Alleyn, with Inspector Fox, travels to Ottercombe at the request of Abel Pomeroy to investigate the murder. The Feathers's reputation is at stake because the inquest was inconclusive and some patrons believe Watchman was poisoned by Pomeroy's neglect. Alleyn rapidly detects the usual welter of motives, and the case seems to revolve around an old fraud trial, in which Watchman successfully defended Lord Bryonie by suggesting he was the gullible pawn of Montague Thringle, who was convicted and given a severe prison sentence. Before Alleyn can unmask Watchman's killer, in the face of considerable obstruction or outright hostility from the suspects, he only just contrives to save his assistant Inspector Fox from death by drinking cyanide-laced sherry from a bottle set aside for the two policemen.
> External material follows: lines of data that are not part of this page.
-- ===== PORT B =====
-- B-side helper: the body of B's single loop over enumerate(angles).
-- State = (by01, by12, results): the two hash indexes over earlier angles and
-- the per-earlier-index result lists.
def pvBStep (angles : List (List Int)) (dihedral_type : Int)
    (st : PySem.Dict (Int × Int) (List Int) × PySem.Dict (Int × Int) (List Int) × List (List (List Int)))
    (p : Int × List Int) :
    PySem.Dict (Int × Int) (List Int) × PySem.Dict (Int × Int) (List Int) × List (List (List Int)) :=
  let by01 := st.1
  let by12 := st.2.1
  let aj := p.2
  let k01 := (PySem.List.pyGetD aj 0 0, PySem.List.pyGetD aj 1 0)
  let k12 := (PySem.List.pyGetD aj 1 0, PySem.List.pyGetD aj 2 0)
  let results := (by12.getD k01 []).foldl (fun res i =>
      let ai := PySem.List.pyGetD angles i []
      PySem.List.pySetD res i (PySem.List.pyGetD res i [] ++
        [[PySem.List.pyGetD ai 0 0, PySem.List.pyGetD ai 1 0, PySem.List.pyGetD ai 2 0,
          PySem.List.pyGetD aj 2 0, dihedral_type]])) st.2.2
  let results := (by01.getD k12 []).foldl (fun res i =>
      let ai := PySem.List.pyGetD angles i []
      if ¬ (PySem.List.pyGetD ai 1 0 = PySem.List.pyGetD aj 0 0 ∧
            PySem.List.pyGetD ai 2 0 = PySem.List.pyGetD aj 1 0) then
        PySem.List.pySetD res i (PySem.List.pyGetD res i [] ++
          [[PySem.List.pyGetD aj 0 0, PySem.List.pyGetD aj 1 0, PySem.List.pyGetD aj 2 0,
            PySem.List.pyGetD ai 2 0, dihedral_type]])
      else res) results
  (by01.insert k01 (by01.getD k01 [] ++ [p.1]),
   by12.insert k12 (by12.getD k12 [] ++ [p.1]),
   results)

-- One pass: hash-index earlier angles by endpoint-pair keys, look up matches,
-- group results by the earlier angle's index, then flatten.
def dihedrals_from_angles_alt (angles : List (List Int)) (dihedral_type : Int) : List (List Int) :=
  ((PySem.List.enumerate angles).foldl (pvBStep angles dihedral_type)
    (PySem.Dict.empty, PySem.Dict.empty, angles.map (fun _ => []))).2.2.flatMap (fun r => r)

-- ===== PRECONDITION & SPEC =====
-- Pre_ restricts to the function's natural domain (angles are index triples): on
-- shorter sublists Python A raises IndexError except when a short-circuited
-- comparison happens to fail first, and B itself raises there.
def Pre_dihedrals_from_angles (angles : List (List Int)) (dihedral_type : Int) : Prop :=
  ∀ a ∈ angles, 3 ≤ a.length
instance (angles : List (List Int)) (dihedral_type : Int) : Decidable (Pre_dihedrals_from_angles angles dihedral_type) := by unfold Pre_dihedrals_from_angles; infer_instance

def pvWitness_dihedrals_from_angles : List (List Int) × Int := ([[0, 1, 2], [1, 2, 3]], 5)

def Spec_dihedrals_from_angles (angles : List (List Int)) (dihedral_type : Int) (out : List (List Int)) : Prop := out = dihedrals_from_angles_alt angles dihedral_type
instance (angles : List (List Int)) (dihedral_type : Int) (out : List (List Int)) : Decidable (Spec_dihedrals_from_angles angles dihedral_type out) := by unfold Spec_dihedrals_from_angles; infer_instance

-- ===== CLAIM (what is proved, stated in full; the proofs are below) =====
def Claim_equal_dihedrals_from_angles : Prop := ∀ (angles : List (List Int)) (dihedral_type : Int), Dom_dihedrals_from_angles angles dihedral_type → Pre_dihedrals_from_angles angles dihedral_type → Spec_dihedrals_from_angles angles dihedral_type (dihedrals_from_angles angles dihedral_type)

-- ===== LEMMAS AND PROOFS =====

-- Canonical per-pair match function (value level): exactly A's if/elif body.
def pvHv (t : Int) (a o : List Int) : List (List Int) :=
  if a.getD 1 0 = o.getD 0 0 ∧ a.getD 2 0 = o.getD 1 0 then
    [[a.getD 0 0, a.getD 1 0, a.getD 2 0, o.getD 2 0, t]]
  else if o.getD 1 0 = a.getD 0 0 ∧ o.getD 2 0 = a.getD 1 0 then
    [[o.getD 0 0, o.getD 1 0, o.getD 2 0, a.getD 2 0, t]]
  else []

def pvH (angles : List (List Int)) (t : Int) (i j : Nat) : List (List Int) :=
  pvHv t (angles.getD i []) (angles.getD j [])

def pvK01 (angles : List (List Int)) (j : Nat) : Int × Int :=
  ((angles.getD j []).getD 0 0, (angles.getD j []).getD 1 0)
def pvK12 (angles : List (List Int)) (j : Nat) : Int × Int :=
  ((angles.getD j []).getD 1 0, (angles.getD j []).getD 2 0)

-- the block of output rows whose first (earlier) angle is index i
def pvBlk (angles : List (List Int)) (t : Int) (i : Nat) : List (List Int) :=
  ((List.range angles.length).filter (fun j => decide (i < j))).flatMap (pvH angles t i)

lemma pv_filter_lt_range (n i : Nat) :
    (List.range n).filter (fun j => decide (i < j)) = List.range' (i + 1) (n - (i + 1)) := by
  induction n with
  | zero => simp
  | succ n ih =>
    rw [List.range_succ, List.filter_append, ih]
    by_cases h : i < n
    · have h1 : n + 1 - (i + 1) = (n - (i + 1)) + 1 := by omega
      rw [h1, List.range'_concat]
      simp [h]
    · have h1 : n + 1 - (i + 1) = n - (i + 1) := by omega
      rw [h1]
      simp [h]

lemma pv_drop_eq_map_range' {α : Type} (d : α) (angles : List α) (m : Nat) :
    angles.drop m = (List.range' m (angles.length - m)).map (fun j => angles.getD j d) := by
  apply List.ext_getElem
  · simp
  · intro p h1 h2
    simp only [List.getElem_drop, List.getElem_map, List.getElem_range']
    rw [List.getD_eq_getElem]
    · simp
    · simp at h2 ⊢; omega

-- A computes, block by block, the canonical flatMap.
lemma pv_A_inner (angles : List (List Int)) (t : Int) (j : Nat) (acc : List (List Int)) :
    (PySem.List.slice angles (some ((j : Int) + 1)) none).foldl (fun ds other =>
      if (angles.getD j []).getD 1 0 = other.getD 0 0 ∧
         (angles.getD j []).getD 2 0 = other.getD 1 0 then
        ds ++ [[(angles.getD j []).getD 0 0, (angles.getD j []).getD 1 0, (angles.getD j []).getD 2 0,
                other.getD 2 0, t]]
      else if other.getD 1 0 = (angles.getD j []).getD 0 0 ∧
              other.getD 2 0 = (angles.getD j []).getD 1 0 then
        ds ++ [[other.getD 0 0, other.getD 1 0, other.getD 2 0,
                (angles.getD j []).getD 2 0, t]]
      else ds) acc = acc ++ pvBlk angles t j := by
  have hc : ((j : Int) + 1) = ((j + 1 : Nat) : Int) := by push_cast; ring
  rw [hc, PySem.List.slice_from_natCast]
  have hfun : (fun (ds : List (List Int)) (other : List Int) =>
      if (angles.getD j []).getD 1 0 = other.getD 0 0 ∧
         (angles.getD j []).getD 2 0 = other.getD 1 0 then
        ds ++ [[(angles.getD j []).getD 0 0, (angles.getD j []).getD 1 0, (angles.getD j []).getD 2 0,
                other.getD 2 0, t]]
      else if other.getD 1 0 = (angles.getD j []).getD 0 0 ∧
              other.getD 2 0 = (angles.getD j []).getD 1 0 then
        ds ++ [[other.getD 0 0, other.getD 1 0, other.getD 2 0,
                (angles.getD j []).getD 2 0, t]]
      else ds) = (fun ds other => ds ++ pvHv t (angles.getD j []) other) := by
    funext ds o
    simp only [pvHv]
    split_ifs <;> simp
  rw [hfun, PySem.List.foldl_append_eq_flatMap,
      pv_drop_eq_map_range' ([] : List Int) angles (j + 1), List.flatMap_map]
  unfold pvBlk
  rw [pv_filter_lt_range]
  rfl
With Fox recovering quickly, Alleyn unmasks the killer: Bob Legge. Legge is Montague Thringle who blames Watchman for his lengthy prison stay. Watchman initially fails to recognize Legge, whose appearance has changed drastically, but Legge recognizes him. While anyone could have poisoned the brandy or the dart after it was thrown, only Legge would have known that dart would pierce Watchman's finger when he deliberately missed the shot. Legge poisoned the iodine used to clean out Watchman's wound. He is arrested.

The local police work with Alleyn, and the Chief Constable asks to play Watson to Alleyn's Sherlock.

==Characters==
- Chief Inspector Roderick Alleyn
- Inspector T R Fox
- Colonel Brammington — County Constable
- Nicholas Harper — Superintendent of Police in Illington
- Dr Shaw — Police surgeon, Illington
- Dr Mordant — Coroner in Illington
- Richard Oates — Police Constable for Illington and Ottercombe
- Luke Watchman - a successful barrister
- Sebastian Parish - Luke's actor cousin
- Norman Cubitt - Luke's painter friend
- Abel Pomeroy - proprietor of the Plume of Feathers in Devon
- Will Pomeroy - his son
- Mrs Ives - housekeeper at the Plume of Feathers
- Decima Moore - the local farmer's daughter; engaged to Will Pomeroy
- Violet Darragh - an impoverished Irish aristocrat
- Bob Legge - Treasurer and Secretary for the Coombe Left Movement
- George Nark - farmer in Ottercombe and local drunkard

==Reception==
Contemporary reviews were uniformly positive for this novel.

Maurice Percy Ashley writing in The Times had strong praise for the plot and noted an improvement in style compared to her earlier novels, less sentimental. Miss Marsh “presents us with a really clever problem in detection, the very thing to absorb our attention on snowbound, blacked-out evenings.”

Ralph Partridge in The New Statesman called it a competent story, as “All the characters are lively, all the suspects plausibly suspicious and the clue is scrupulously fair.”

Katherine Woods in The New York Times called it “a treasure” because of the rich characters, humor and setting, on top of the key aspect, a mystery to solve.

Isaac Anderson in The New York Times Book Review liked the characterizations, and said “she knows how to employ humour without overplaying it.”

==Background==
In her autobiography Black Beech And Honeydew, Ngaio Marsh describes Marton Cottage, the home in the hills outside Christchurch (NZ) she shared with her widowed father, as "a masculine household... with the emphasis on my father's generation", who would gather there of an evening to play darts. According to Marsh biographer Joanne Drayton, by April 1938, Marsh had returned to Christchurch after a long 1937-8 visit to England, where she had spent time with her old friends, the Rhodes family, visiting Devon and Cornwall, including Polperro (on which she drew for her fictional Ottercombe), adding to Death At The Bar her knowledge of the darts games her father Henry Marsh enjoyed, in which Ngaio sometimes took part.

==Adaptation==
BBC One broadcast an adaptation of the novel on 9 May 1993 as part of the Inspector Alleyn Mysteries. The episode was directed by Michael Winterbottom and starred Patrick Malahide as Roderick Alleyn. The main deviation from Marsh in Alfred Shaughnessy's script was the suggestion of a homosexual relationship between two male characters.